Dr. David Breese (1926-20012) was a highly respected teacher of the end times and was the speaker of “The King Is Coming” prior to his death. Dr. Howard Estep (deceased) originated “The King Is Coming” ministry.
Key Theme (Mine) “God”
Psalm 103:19 English Standard Version (ESV) “God rules over all”
19 The Lord has established his throne in the heavens,
and his kingdom rules over all.
John 20:26-28 English Standard Version (ESV) “Christ, my Lord and my God”
26 Eight days later, his disciples were inside again, and Thomas was with them. Although the doors were locked, Jesus came and stood among them and said, “Peace be with you.” 27 Then he said to Thomas, “Put your finger here, and see my hands; and put out your hand, and place it in my side. Do not disbelieve, but believe.” 28 Thomas answered him, “My Lord and my God!”
Romans 9:4-5 English Standard Version (ESV) “Christ, who is God over all”
4 They are Israelites, and to them belong the adoption, the glory, the covenants, the giving of the law, the worship, and the promises. 5 To them belong the patriarchs, and from their race, according to the flesh, is the Christ, who is God over all, blessed forever. Amen.
Key Verses (Mine) “The Anti-Christ”
Daniel 11:36-37 Holman Christian Standard Bible (HCSB)
36 “Then the king will do whatever he wants.
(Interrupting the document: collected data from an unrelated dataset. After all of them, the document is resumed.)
theorem pvPairUp_append (as : List Nat) : ∀ (lo m : Nat) (bs : List Nat) (hi : Nat),
    pvPairUp lo (as ++ m :: bs) hi = pvPairUp lo as m ++ pvPairUp m bs hi := by
  induction as with
  | nil => intro lo m bs hi; simp [pvPairUp]
  | cons a t ih => intro lo m bs hi; simp [pvPairUp, ih]

theorem pvPairUp_merge (as : List Nat) : ∀ (lo mid : Nat) (bs : List Nat) (hi : Nat)
    (d : Nat × Nat),
    ((pvPairUp lo as mid).dropLast ++
        [(((pvPairUp lo as mid).getLastD d).1, ((pvPairUp mid bs hi).headD (0, 0)).2)]) ++
      (pvPairUp mid bs hi).tail
    = pvPairUp lo (as ++ bs) hi := by
  induction as with
  | nil =>
    intro lo mid bs hi d
    cases bs <;> simp [pvPairUp]
  | cons a t ih =>
    intro lo mid bs hi d
    have hne := pvPairUp_ne_nil a t mid
    simp only [pvPairUp, List.dropLast_cons_of_ne_nil hne, List.getLastD_cons, List.cons_append]
    congr 1
    have := ih a mid bs hi (lo, a)
    simpa using this

-- B's divide-and-conquer split computes the gap-boundary pairing of [lo, hi)
theorem pvSplit_eq (xs : List (Int × Int)) : ∀ (k lo hi : Nat), hi - lo = k → lo < hi →
    pvSplit xs lo hi
      = pvPairUp lo ((List.range' (lo + 1) (hi - lo - 1)).filter (pvGapB xs)) hi := by
  intro k
  induction k using Nat.strong_induction_on with
  | _ k ih =>
    intro lo hi hk hlt
    rw [pvSplit]
    by_cases h1 : hi - lo ≤ 1
    · rw [if_pos h1, if_pos hlt]
      have : hi - lo - 1 = 0 := by omega
      simp [this, pvPairUp]
    · rw [if_neg h1]
      have hml : lo < (lo + hi) / 2 := by omega
      have hmh : (lo + hi) / 2 < hi := by omega
      have hL := ih ((lo + hi) / 2 - lo) (by omega) lo ((lo + hi) / 2) rfl hml
      have hR := ih (hi - (lo + hi) / 2) (by omega) ((lo + hi) / 2) hi rfl hmh
      have hrange : List.range' (lo + 1) (hi - lo - 1)
          = List.range' (lo + 1) ((lo + hi) / 2 - lo - 1)
            ++ ((lo + hi) / 2 :: List.range' ((lo + hi) / 2 + 1) (hi - (lo + hi) / 2 - 1)) := by
        have h := List.range'_append_1 (s := lo + 1) (m := (lo + hi) / 2 - lo - 1)
          (n := hi - (lo + hi) / 2)
        rw [show lo + 1 + ((lo + hi) / 2 - lo - 1) = (lo + hi) / 2 from by omega,
            show (lo + hi) / 2 - lo - 1 + (hi - (lo + hi) / 2) = hi - lo - 1 from by omega,
            show hi - (lo + hi) / 2 = (hi - (lo + hi) / 2 - 1) + 1 from by omega,
            List.range'_succ] at h
        exact h.symm
      rw [hrange, List.filter_append]
      by_cases hg : ((xs.getD ((lo + hi) / 2) (0, 0)).1
          - (xs.getD ((lo + hi) / 2 - 1) (0, 0)).1).natAbs ≤ 10
      · rw [if_pos hg]
        have hgb : pvGapB xs ((lo + hi) / 2) = false := by
          unfold pvGapB; rw [decide_eq_false_iff_not]; simpa using hg
        have hf : List.filter (pvGapB xs)
            ((lo + hi) / 2 :: List.range' ((lo + hi) / 2 + 1) (hi - (lo + hi) / 2 - 1))
            = List.filter (pvGapB xs) (List.range' ((lo + hi) / 2 + 1) (hi - (lo + hi) / 2 - 1)) := by
          rw [List.filter_cons, hgb]; simp
        rw [hf, hL, hR, pvPairUp_merge]
      · rw [if_neg hg]
        have hgb : pvGapB xs ((lo + hi) / 2) = true := by
          unfold pvGapB; rw [decide_eq_true_iff]; simpa using hg
        have hf : List.filter (pvGapB xs)
            ((lo + hi) / 2 :: List.range' ((lo + hi) / 2 + 1) (hi - (lo + hi) / 2 - 1))
            = (lo + hi) / 2 :: List.filter (pvGapB xs) (List.range' ((lo + hi) / 2 + 1) (hi - (lo + hi) / 2 - 1)) := by
          rw [List.filter_cons, hgb]; simp
        rw [hf, hL, hR, pvPairUp_append]

-- current_group[-1] of a nonempty list is its last element
theorem pvPyGetD_neg_one (c : List (Int × Int)) (d : Int × Int) (h : c ≠ []) :
    PySem.List.pyGetD c (-1) d = c.getLast h := by
  unfold PySem.List.pyGetD PySem.List.pyGet? PySem.List.pyIdx?
  have hl : 0 < c.length := List.length_pos_iff.mpr h
  rw [if_neg (by omega), if_pos (by omega : -(c.length : Int) ≤ -1)]
  simp only [Option.bind_some, List.getLast_eq_getElem]
  rw [List.getElem?_eq_getElem (by omega)]
  simp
He will exalt and magnify himself above every god, and he will say outrageous things against the God of gods. He will be successful until the time of wrath is completed, because what has been decreed will be accomplished. 37 He will not show regard for the gods of his fathers, the god longed for by women, or for any other god, because he will magnify himself above all.
Road to Armageddon – 7.6 – Daniel 11 – The Anti-Christ
Conflicts To Come
Daniel 11 New King James Version (NKJV)
Prophecies Concerning The Nations
1 “Also in the first year of Darius the Mede, I, even I, stood up to confirm and strengthen him.) 2 And now I will tell you the truth: Behold, three more kings will arise in Persia, and the fourth shall be far richer than them all; by his strength, through his riches, he shall stir up all against the realm of Greece.
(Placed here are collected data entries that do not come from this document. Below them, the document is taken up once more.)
-- pv_equiv track=rewrite | github.com/tonezzz/chaba | mcp/mcp-deka/main.py | _extract_first_html
-- ===== SOURCE A (Python) =====
-- from typing import Any, Dict, List, Optional
--
-- def _extract_first_html(texts: List[str]) -> Optional[str]:
--     # capture_html with inline=true returns HTML as a text output.
--     for t in texts:
--         if isinstance(t, str) and "<html" in t.lower():
--             return t
--     # Sometimes page.content() may start with doctype.
--     for t in texts:
--         if isinstance(t, str) and "<!doctype" in t.lower():
--             return t
--     return None
-- ===== SOURCE B (Python) =====
-- from typing import List, Optional
--
-- def _extract_first_html(texts: List[str]) -> Optional[str]:
--     # Single pass: return immediately on html; remember the first doctype as fallback.
--     first_doctype = None
--     for t in texts:
--         if not isinstance(t, str):
--             continue
--         low = t.lower()
--         if "<html" in low:
--             return t
--         if first_doctype is None and "<!doctype" in low:
--             first_doctype = t
--     return first_doctype
-- ===== Notes on version B (the rewrite author's own statement) =====
-- stated objective: alternative
-- what changed: Replaces A's two sequential scans with one pass that returns on the first html match and maintains the first doctype seen as fallback state.
import Mathlib
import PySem

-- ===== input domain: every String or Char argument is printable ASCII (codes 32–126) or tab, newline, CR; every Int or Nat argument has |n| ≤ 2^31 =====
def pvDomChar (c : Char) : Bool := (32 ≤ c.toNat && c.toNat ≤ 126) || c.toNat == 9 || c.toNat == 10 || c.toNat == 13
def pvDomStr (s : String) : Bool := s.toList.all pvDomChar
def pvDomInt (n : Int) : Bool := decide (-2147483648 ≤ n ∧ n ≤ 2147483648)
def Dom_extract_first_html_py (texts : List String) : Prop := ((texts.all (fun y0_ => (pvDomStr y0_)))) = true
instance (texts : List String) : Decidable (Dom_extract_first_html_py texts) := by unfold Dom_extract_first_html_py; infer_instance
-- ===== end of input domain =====

-- B does the same search in one pass (immediate return on html, first doctype kept as state) instead of A's two scans; objective: alternative decomposition.

-- ===== PORT A =====
-- first loop: return the first t with "<html" in t.lower()
def pvALoop1 : List String → Option String
  | [] => none
  | t :: rest =>
    if PySem.Str.isIn "<html" (PySem.Str.lower t) then some t else pvALoop1 rest

-- second loop: return the first t with "<!doctype" in t.lower()
def pvALoop2 : List String → Option String
  | [] => none
  | t :: rest =>
    if PySem.Str.isIn "<!doctype" (PySem.Str.lower t) then some t else pvALoop2 rest

def extract_first_html_py (texts : List String) : Option String :=
  match pvALoop1 texts with
  | some t => some t
  | none => pvALoop2 texts

-- ===== PORT B =====
-- one pass; second argument is the first_doctype accumulator
def pvBLoop : List String → Option String → Option String
  | [], firstDoctype => firstDoctype
  | t :: rest, firstDoctype =>
    let low := PySem.Str.lower t
    if PySem.Str.isIn "<html" low then some t
    else if firstDoctype.isNone && PySem.Str.isIn "<!doctype" low then pvBLoop rest (some t)
    else pvBLoop rest firstDoctype

def extract_first_html_py_alt (texts : List String) : Option String :=
  pvBLoop texts none

-- ===== PRECONDITION & SPEC =====
def Spec_extract_first_html_py (texts : List String) (out : Option String) : Prop := out = extract_first_html_py_alt texts
instance (texts : List String) (out : Option String) : Decidable (Spec_extract_first_html_py texts out) := by unfold Spec_extract_first_html_py; infer_instance

-- ===== CLAIM (what is proved, stated in full; the proofs are below) =====
def Claim_equal_extract_first_html_py : Prop := ∀ (texts : List String), Dom_extract_first_html_py texts → Spec_extract_first_html_py texts (extract_first_html_py texts)

-- ===== LEMMAS AND PROOFS =====
-- Loop invariant for B's single pass: the accumulator is the fallback once no html is found.
theorem pvBLoop_inv (texts : List String) (fd : Option String) :
    pvBLoop texts fd =
      match pvALoop1 texts with
      | some t => some t
      | none => match fd with
                | some f => some f
                | none => pvALoop2 texts := by
  induction texts generalizing fd with
  | nil => cases fd <;> simp [pvBLoop, pvALoop1, pvALoop2]
  | cons t rest ih =>
    by_cases hh : PySem.Chars.isIn ['<', 'h', 't', 'm', 'l'] (PySem.Chars.lower t.toList) = true
    · simp [pvBLoop, pvALoop1, hh]
    · by_cases hd : PySem.Chars.isIn ['<', '!', 'd', 'o', 'c', 't', 'y', 'p', 'e'] (PySem.Chars.lower t.toList) = true
      · cases fd with
        | none => simp [pvBLoop, pvALoop1, pvALoop2, hh, hd, ih]
        | some f => simp [pvBLoop, pvALoop1, hh, hd, ih]
      · cases fd <;> simp [pvBLoop, pvALoop1, pvALoop2, hh, hd, ih]

-- ===== VERDICT (by name: the statement is the Claim_ definition above) =====
theorem extract_first_html_py_spec : Claim_equal_extract_first_html_py := by
  intro texts _
  unfold Spec_extract_first_html_py extract_first_html_py extract_first_html_py_alt
  rw [pvBLoop_inv]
3 Then a mighty king shall arise, who shall rule with great dominion, and do according to his will. 4 And when he has arisen, his kingdom shall be broken up and divided toward the four winds of heaven, but not among his posterity nor according to his dominion with which he ruled; for his kingdom shall be uprooted, even for others besides these.
Egypt And Aram
5 “Also the king of the South shall become strong, as well as one of his princes; and he shall gain power over him and have dominion. His dominion shall be a great dominion. 6 And at the end of some years they shall join forces, for the daughter of the king of the South shall go to the king of the North to make an agreement; but she shall not retain the power of her authority, and neither he nor his authority shall stand; but she shall be given up, with those who brought her, and with him who begot her, and with him who strengthened her in those times. 7 But from a branch of her roots one shall arise in his place, who shall come with an army, enter the fortress of the king of the North, and deal with them and prevail. 8 And he shall also carry their gods captive to Egypt, with their princes and their precious articles of silver and gold; and he shall continue more years than the king of the North. 9 “Also the king of the North shall come to the kingdom of the king of the South, but shall return to his own land.
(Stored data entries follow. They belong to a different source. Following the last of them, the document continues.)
-- pv_equiv track=rewrite | github.com/Just-A-Freshman/ComfyUI-Wiring | Utils.py | filter_pure_link
-- ===== SOURCE A (Python) =====
-- from typing import Dict, Set, Sequence, Generator, Any, List
--
-- def filter_pure_link(links: Sequence[Sequence[int]]) -> set:
--     # eg: links = [[1, 3], [4, 5]]，表示1号输出到3号...
--     input_map: Dict[int, Set] = {}
--     output_map: Dict[int, Set] = {}
--
--     for left_node, right_node in links:
--         if left_node not in output_map:
--             output_map[left_node] = set()
--         output_map[left_node].add(right_node)
--
--         if right_node not in input_map:
--             input_map[right_node] = set()
--         input_map[right_node].add(left_node)
--
--     pure_link = set()
--     for left_node, right_node in links:
--         if left_node in output_map and len(output_map[left_node]) != 1:
--             continue
--         if right_node in input_map and len(input_map[right_node]) != 1:
--             continue
--         pure_link.add((left_node, right_node))
--
--     return pure_link
-- ===== SOURCE B (Python) =====
-- def filter_pure_link(links):
--     # no index structures at all: a link is pure iff every link sharing its left
--     # endpoint has the same right, and every link sharing its right has the same left
--     pure_link = set()
--     for left_node, right_node in links:
--         if all(r == right_node for l, r in links if l == left_node) and \
--            all(l == left_node for l, r in links if r == right_node):
--             pure_link.add((left_node, right_node))
--     return pure_link
-- ===== Notes on version B (the rewrite author's own statement) =====
-- stated objective: simpler
-- what changed: A builds two dicts of neighbour sets in a first pass and then rescans the links testing set sizes; B builds no index at all: for each link it checks directly, by scanning the link list, that every link sharing its left endpoint has the same right and every link sharing its right endpoint has the same left.
import Mathlib
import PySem

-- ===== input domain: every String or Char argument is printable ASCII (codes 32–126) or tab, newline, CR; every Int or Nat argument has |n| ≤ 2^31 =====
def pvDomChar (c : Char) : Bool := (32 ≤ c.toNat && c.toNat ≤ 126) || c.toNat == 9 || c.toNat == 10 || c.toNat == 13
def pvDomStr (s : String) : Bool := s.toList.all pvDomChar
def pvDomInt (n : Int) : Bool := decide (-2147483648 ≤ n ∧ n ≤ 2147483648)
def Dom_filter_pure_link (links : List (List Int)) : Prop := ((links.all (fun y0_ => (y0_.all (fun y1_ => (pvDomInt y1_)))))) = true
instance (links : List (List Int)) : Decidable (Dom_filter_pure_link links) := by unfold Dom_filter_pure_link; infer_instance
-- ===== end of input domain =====

-- B drops A's two dicts of neighbour sets entirely and instead, per link, directly scans
-- the link list for a conflicting link sharing one endpoint (simpler, index-free decomposition).

-- shared helper: Python's `for left, right in row`-unpacking of one row (ValueError rows fall to the no-op arm, excluded by Pre_)
def pvUnpack {β : Type} (f : β → Int → Int → β) : β → List Int → β :=
  fun m row => match row with | [l, r] => f m l r | _ => m

-- ===== PORT A =====
-- rows that are not 2-element lists make Python raise ValueError; they are excluded by Pre_
-- (the `| _ => m` branches are only totalisation, never reached under Pre_).
def filter_pure_link (links : List (List Int)) : List (Int × Int) :=
  let maps := links.foldl
    (pvUnpack (fun m left_node right_node =>
      (m.1.modify right_node PySem.Set.empty (fun s => PySem.Set.add s left_node),
       m.2.modify left_node PySem.Set.empty (fun s => PySem.Set.add s right_node))))
    (PySem.Dict.empty, PySem.Dict.empty)
  let input_map := maps.1
  let output_map := maps.2
  links.foldl
    (pvUnpack (fun pure_link left_node right_node =>
      if output_map.contains left_node
          && PySem.Set.len (output_map.getD left_node PySem.Set.empty) != 1 then pure_link
      else if input_map.contains right_node
          && PySem.Set.len (input_map.getD right_node PySem.Set.empty) != 1 then pure_link
      else PySem.Set.add pure_link (left_node, right_node)))
    PySem.Set.empty

-- ===== PORT B =====
-- `all(… for l, r in links if cond)` over the link rows; malformed rows (which raise in
-- Python, excluded by Pre_) fall to the vacuous `true` arm.
def pvAll2 (rows : List (List Int)) (f : Int → Int → Bool) : Bool :=
  rows.all (fun row => match row with | [l, r] => f l r | _ => true)

def filter_pure_link_alt (links : List (List Int)) : List (Int × Int) :=
  links.foldl
    (pvUnpack (fun pure_link left_node right_node =>
      if pvAll2 links (fun l r => !(l == left_node) || (r == right_node))
          && pvAll2 links (fun l r => !(r == right_node) || (l == left_node))
      then PySem.Set.add pure_link (left_node, right_node)
      else pure_link))
    (PySem.Set.empty : PySem.Set (Int × Int))

-- ===== PRECONDITION & SPEC =====
-- Pre_ excludes exactly the rows on which Python's two-element unpacking raises ValueError.
def Pre_filter_pure_link (links : List (List Int)) : Prop :=
  ∀ row ∈ links, row.length = 2
instance (links : List (List Int)) : Decidable (Pre_filter_pure_link links) := by
  unfold Pre_filter_pure_link; infer_instance

def pvWitness_filter_pure_link : List (List Int) := [[1, 2], [1, 3], [4, 5]]

def Spec_filter_pure_link (links : List (List Int)) (out : List (Int × Int)) : Prop := out = filter_pure_link_alt links
instance (links : List (List Int)) (out : List (Int × Int)) : Decidable (Spec_filter_pure_link links out) := by unfold Spec_filter_pure_link; infer_instance

-- ===== CLAIM (what is proved, stated in full; the proofs are below) =====
def Claim_equal_filter_pure_link : Prop := ∀ (links : List (List Int)), Dom_filter_pure_link links → Pre_filter_pure_link links → Spec_filter_pure_link links (filter_pure_link links)

-- ===== LEMMAS AND PROOFS =====

/-- The extracted pairs of the two-element rows (all rows, under `Pre_`). -/
def pvPairs (links : List (List Int)) : List (Int × Int) :=
  links.filterMap (fun row => match row with | [l, r] => some (l, r) | _ => none)

/-- A `for left, right in links` fold is a fold over the extracted pairs. -/
theorem foldl_unpack {β : Type} (f : β → Int → Int → β) (links : List (List Int)) (init : β) :
    links.foldl (pvUnpack f) init
      = (pvPairs links).foldl (fun m p => f m p.1 p.2) init := by
  induction links generalizing init with
  | nil => rfl
  | cons row rest ih =>
      rcases row with _ | ⟨a, _ | ⟨b, _ | ⟨c, t⟩⟩⟩ <;> simp [pvPairs, pvUnpack] at * <;>
        exact ih _

/-- An `all(… for l, r in links)` is an `all` over the extracted pairs. -/
theorem pvAll2_eq_pairs (links : List (List Int)) (f : Int → Int → Bool) :
    pvAll2 links f = (pvPairs links).all (fun p => f p.1 p.2) := by
  induction links with
  | nil => rfl
  | cons row rest ih =>
      rcases row with _ | ⟨a, _ | ⟨b, _ | ⟨c, t⟩⟩⟩ <;> simp [pvPairs, pvAll2] at * <;>
        simp [ih]

/-- Value of the grouping dict built by `modify … (Set.add · (v p))`. -/
theorem getD_foldl_group (k v : (Int × Int) → Int) (ps : List (Int × Int))
    (d : PySem.Dict Int (PySem.Set Int)) (l : Int) :
    (ps.foldl (fun d p => d.modify (k p) PySem.Set.empty (fun s => PySem.Set.add s (v p))) d).getD l PySem.Set.empty
      = ((ps.filter (fun p => k p == l)).map v).foldl PySem.Set.add (d.getD l PySem.Set.empty) := by
  induction ps generalizing d with
  | nil => rfl
  | cons p ps ih =>
      simp only [List.foldl_cons, ih, List.filter_cons]
      by_cases h : k p = l
      · simp [h]
      · have : (k p == l) = false := by simpa using h
        simp [this, PySem.Dict.getD_modify, Ne.symm h]

/-- The grouping dict contains every key that occurs. -/
theorem contains_foldl_group (k v : (Int × Int) → Int) (ps : List (Int × Int))
    (d : PySem.Dict Int (PySem.Set Int)) (l : Int) :
    (ps.foldl (fun d p => d.modify (k p) PySem.Set.empty (fun s => PySem.Set.add s (v p))) d).contains l
      = (d.contains l || ps.any (fun p => k p == l)) := by
  induction ps generalizing d with
  | nil => simp
  | cons p ps ih =>
      simp only [List.foldl_cons, ih, PySem.Dict.contains_modify, List.any_cons]
      by_cases h : l = k p
      · simp [h]
      · have : (l == k p) = false := by simpa using h
        simp [this, BEq.comm]

/-- Splitting port A's simultaneous (input_map, output_map) fold into two folds. -/
theorem maps_fold_split (ps : List (Int × Int)) :
    ps.foldl (fun m p =>
        (m.1.modify p.2 PySem.Set.empty (fun s => PySem.Set.add s p.1),
         m.2.modify p.1 PySem.Set.empty (fun s => PySem.Set.add s p.2)))
      (PySem.Dict.empty, PySem.Dict.empty)
      = (ps.foldl (fun d p => d.modify p.2 PySem.Set.empty (fun s => PySem.Set.add s p.1)) PySem.Dict.empty,
         ps.foldl (fun d p => d.modify p.1 PySem.Set.empty (fun s => PySem.Set.add s p.2)) PySem.Dict.empty) :=
  PySem.List.foldl_prod_mk
    (fun (d : PySem.Dict Int (PySem.Set Int)) (p : Int × Int) => d.modify p.2 PySem.Set.empty (fun s => PySem.Set.add s p.1))
    (fun (d : PySem.Dict Int (PySem.Set Int)) (p : Int × Int) => d.modify p.1 PySem.Set.empty (fun s => PySem.Set.add s p.2))
    ps PySem.Dict.empty PySem.Dict.empty

/-- A deduped list containing `r` has length 1 iff every source element is `r`. -/
theorem ofList_len_one_iff (xs : List Int) (r : Int) (hr : r ∈ xs) :
    ((PySem.Set.ofList xs).length = 1) ↔ (∀ x ∈ xs, x = r) := by
  have hmem : ∀ x, x ∈ PySem.Set.ofList xs ↔ x ∈ xs := fun x => PySem.Set.mem_ofList xs x
  have hnd : (PySem.Set.ofList xs).Nodup := PySem.Set.nodup_ofList xs
  constructor
  · intro h1 x hx
    match hS : PySem.Set.ofList xs, h1 with
    | [a], _ =>
      have hxa : x ∈ PySem.Set.ofList xs := (hmem x).mpr hx
      have hra : r ∈ PySem.Set.ofList xs := (hmem r).mpr hr
      rw [hS] at hxa hra
      simp at hxa hra; omega
  · intro hall
    have hra : r ∈ PySem.Set.ofList xs := (hmem r).mpr hr
    match hS : PySem.Set.ofList xs, hnd, hra with
    | a :: t, hnd', hra' =>
      have hsub : ∀ y ∈ a :: t, y = r := by
        intro y hy
        exact hall y ((hmem y).mp (hS ▸ hy))
      have ha : a = r := hsub a (by simp)
      have ht : t = [] := by
        cases t with
        | nil => rfl
        | cons b t' =>
          have hb : b = r := hsub b (by simp)
          have : a ≠ b := by
            have := List.nodup_cons.mp hnd'
            intro h; exact this.1 (h ▸ List.mem_cons_self)
          exact absurd (ha.trans hb.symm) this
      simp [ht]

/-- Pointwise: A's "both neighbour sets are singletons" test equals B's direct scan, for a
pair actually occurring in the list. -/
theorem cond_eq (ps : List (Int × Int)) (p : Int × Int) (hp : p ∈ ps) :
    ((!((ps.foldl (fun d q => d.modify q.1 PySem.Set.empty (fun s => PySem.Set.add s q.2)) PySem.Dict.empty).contains p.1
        && PySem.Set.len ((ps.foldl (fun d q => d.modify q.1 PySem.Set.empty (fun s => PySem.Set.add s q.2)) PySem.Dict.empty).getD p.1 PySem.Set.empty) != 1))
      && (!((ps.foldl (fun d q => d.modify q.2 PySem.Set.empty (fun s => PySem.Set.add s q.1)) PySem.Dict.empty).contains p.2
        && PySem.Set.len ((ps.foldl (fun d q => d.modify q.2 PySem.Set.empty (fun s => PySem.Set.add s q.1)) PySem.Dict.empty).getD p.2 PySem.Set.empty) != 1)))
    = (ps.all (fun q => !(q.1 == p.1) || (q.2 == p.2))
      && ps.all (fun q => !(q.2 == p.2) || (q.1 == p.1))) := by
  rw [contains_foldl_group (fun e => e.1) (fun e => e.2),
      contains_foldl_group (fun e => e.2) (fun e => e.1),
      getD_foldl_group (fun e => e.1) (fun e => e.2),
      getD_foldl_group (fun e => e.2) (fun e => e.1)]
  have hmem1 : (ps.any (fun e => e.1 == p.1)) = true := List.any_eq_true.mpr ⟨p, hp, by simp⟩
  have hmem2 : (ps.any (fun e => e.2 == p.2)) = true := List.any_eq_true.mpr ⟨p, hp, by simp⟩
  rw [hmem1, hmem2,
      show (PySem.Dict.empty : PySem.Dict Int (PySem.Set Int)).getD p.1 PySem.Set.empty = PySem.Set.empty from rfl,
      show (PySem.Dict.empty : PySem.Dict Int (PySem.Set Int)).getD p.2 PySem.Set.empty = PySem.Set.empty from rfl,
      show (PySem.Set.empty : PySem.Set Int) = [] from rfl,
      ← PySem.Set.ofList_eq_foldl, ← PySem.Set.ofList_eq_foldl]
  have hr1 : p.2 ∈ (ps.filter (fun e => e.1 == p.1)).map (fun e => e.2) :=
    List.mem_map.mpr ⟨p, List.mem_filter.mpr ⟨hp, by simp⟩, rfl⟩
  have hr2 : p.1 ∈ (ps.filter (fun e => e.2 == p.2)).map (fun e => e.1) :=
    List.mem_map.mpr ⟨p, List.mem_filter.mpr ⟨hp, by simp⟩, rfl⟩
  have h1 := ofList_len_one_iff _ _ hr1
  have h2 := ofList_len_one_iff _ _ hr2
  have e1 : (∀ x ∈ (ps.filter (fun e => e.1 == p.1)).map (fun e => e.2), x = p.2)
      ↔ (∀ q ∈ ps, (!(q.1 == p.1) || (q.2 == p.2)) = true) := by
    simp only [List.forall_mem_map, List.mem_filter, and_imp, Bool.or_eq_true,
      Bool.not_eq_eq_eq_not, Bool.not_true, beq_eq_false_iff_ne, ne_eq, beq_iff_eq]
    constructor
    · intro h q hq
      by_cases hl : q.1 = p.1
      · exact Or.inr (h q hq hl)
      · exact Or.inl hl
    · intro h q hq hl
      rcases h q hq with h' | h'
      · exact absurd hl h'
      · exact h'
  have e2 : (∀ x ∈ (ps.filter (fun e => e.2 == p.2)).map (fun e => e.1), x = p.1)
      ↔ (∀ q ∈ ps, (!(q.2 == p.2) || (q.1 == p.1)) = true) := by
    simp only [List.forall_mem_map, List.mem_filter, and_imp, Bool.or_eq_true,
      Bool.not_eq_eq_eq_not, Bool.not_true, beq_eq_false_iff_ne, ne_eq, beq_iff_eq]
    constructor
    · intro h q hq
      by_cases hl : q.2 = p.2
      · exact Or.inr (h q hq hl)
      · exact Or.inl hl
    · intro h q hq hl
      rcases h q hq with h' | h'
      · exact absurd hl h'
      · exact h'
  rw [Bool.eq_iff_iff]
  simp only [Bool.or_true, Bool.true_and, Bool.and_eq_true, Bool.not_eq_true',
    bne_eq_false_iff_eq, List.all_eq_true, PySem.Set.len, Nat.cast_eq_one]
  rw [h1, h2, e1, e2]

/-- Both ports agree on every input (the malformed rows excluded by `Pre_` are skipped
identically by both ports, so no precondition is needed here). -/
theorem ports_agree (links : List (List Int)) :
    filter_pure_link links = filter_pure_link_alt links := by
  simp only [filter_pure_link, filter_pure_link_alt, foldl_unpack, Prod.mk.eta]
  rw [maps_fold_split]
  refine PySem.List.foldl_congr_mem _ _ _ _ ?_
  intro acc p hp
  rw [pvAll2_eq_pairs, pvAll2_eq_pairs]
  have hc := cond_eq (pvPairs links) p hp
  set c1 := ((pvPairs links).foldl (fun d q => d.modify q.1 PySem.Set.empty (fun s => PySem.Set.add s q.2)) PySem.Dict.empty).contains p.1
      && PySem.Set.len (((pvPairs links).foldl (fun d q => d.modify q.1 PySem.Set.empty (fun s => PySem.Set.add s q.2)) PySem.Dict.empty).getD p.1 PySem.Set.empty) != 1 with hc1
  set c2 := ((pvPairs links).foldl (fun d q => d.modify q.2 PySem.Set.empty (fun s => PySem.Set.add s q.1)) PySem.Dict.empty).contains p.2
      && PySem.Set.len (((pvPairs links).foldl (fun d q => d.modify q.2 PySem.Set.empty (fun s => PySem.Set.add s q.1)) PySem.Dict.empty).getD p.2 PySem.Set.empty) != 1 with hc2
  set b := (pvPairs links).all (fun q => !(q.1 == p.1) || (q.2 == p.2))
      && (pvPairs links).all (fun q => !(q.2 == p.2) || (q.1 == p.1)) with hb
  cases h1 : c1 <;> cases h2 : c2 <;>
    simp [h1, h2] at hc ⊢ <;> simp [hc]

-- ===== VERDICT (by name: the statement is the Claim_ definition above) =====
theorem filter_pure_link_spec : Claim_equal_filter_pure_link := by
  intro links _ _
  unfold Spec_filter_pure_link
  exact ports_agree links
10 However his sons shall stir up strife, and assemble a multitude of great forces; and one shall certainly come and overwhelm and pass through; then he shall return to his fortress and stir up strife. 11 “And the king of the South shall be moved with rage, and go out and fight with him, with the king of the North, who shall muster a great multitude; but the multitude shall be given into the hand of his enemy. 12 When he has taken away the multitude, his heart will be lifted up; and he will cast down tens of thousands, but he will not prevail. 13 For the king of the North will return and muster a multitude greater than the former, and shall certainly come at the end of some years with a great army and much equipment.
14 “Now in those times many shall rise up against the king of the South. Also, violent men of your people shall exalt themselves in fulfillment of the vision, but they shall fall. 15 So the king of the North shall come and build a siege mound, and take a fortified city; and the forces of the South shall not withstand him. Even his choice troops shall have no strength to resist. 16 But he who comes against him shall do according to his own will, and no one shall stand against him. He shall stand in the Glorious Land with destruction in his power. 17 “He shall also set his face to enter with the strength of his whole kingdom, and upright ones with him; thus shall he do. And he shall give him the daughter of women to destroy it; but she shall not stand with him, or be for him. 18 After this he shall turn his face to the coastlands, and shall take many. But a ruler shall bring the reproach against them to an end; and with the reproach removed, he shall turn back on him. 19 Then he shall turn his face toward the fortress of his own land; but he shall stumble and fall, and not be found. 20 “There shall arise in his place one who imposes taxes on the glorious kingdom; but within a few days he shall be destroyed, but not in anger or in battle.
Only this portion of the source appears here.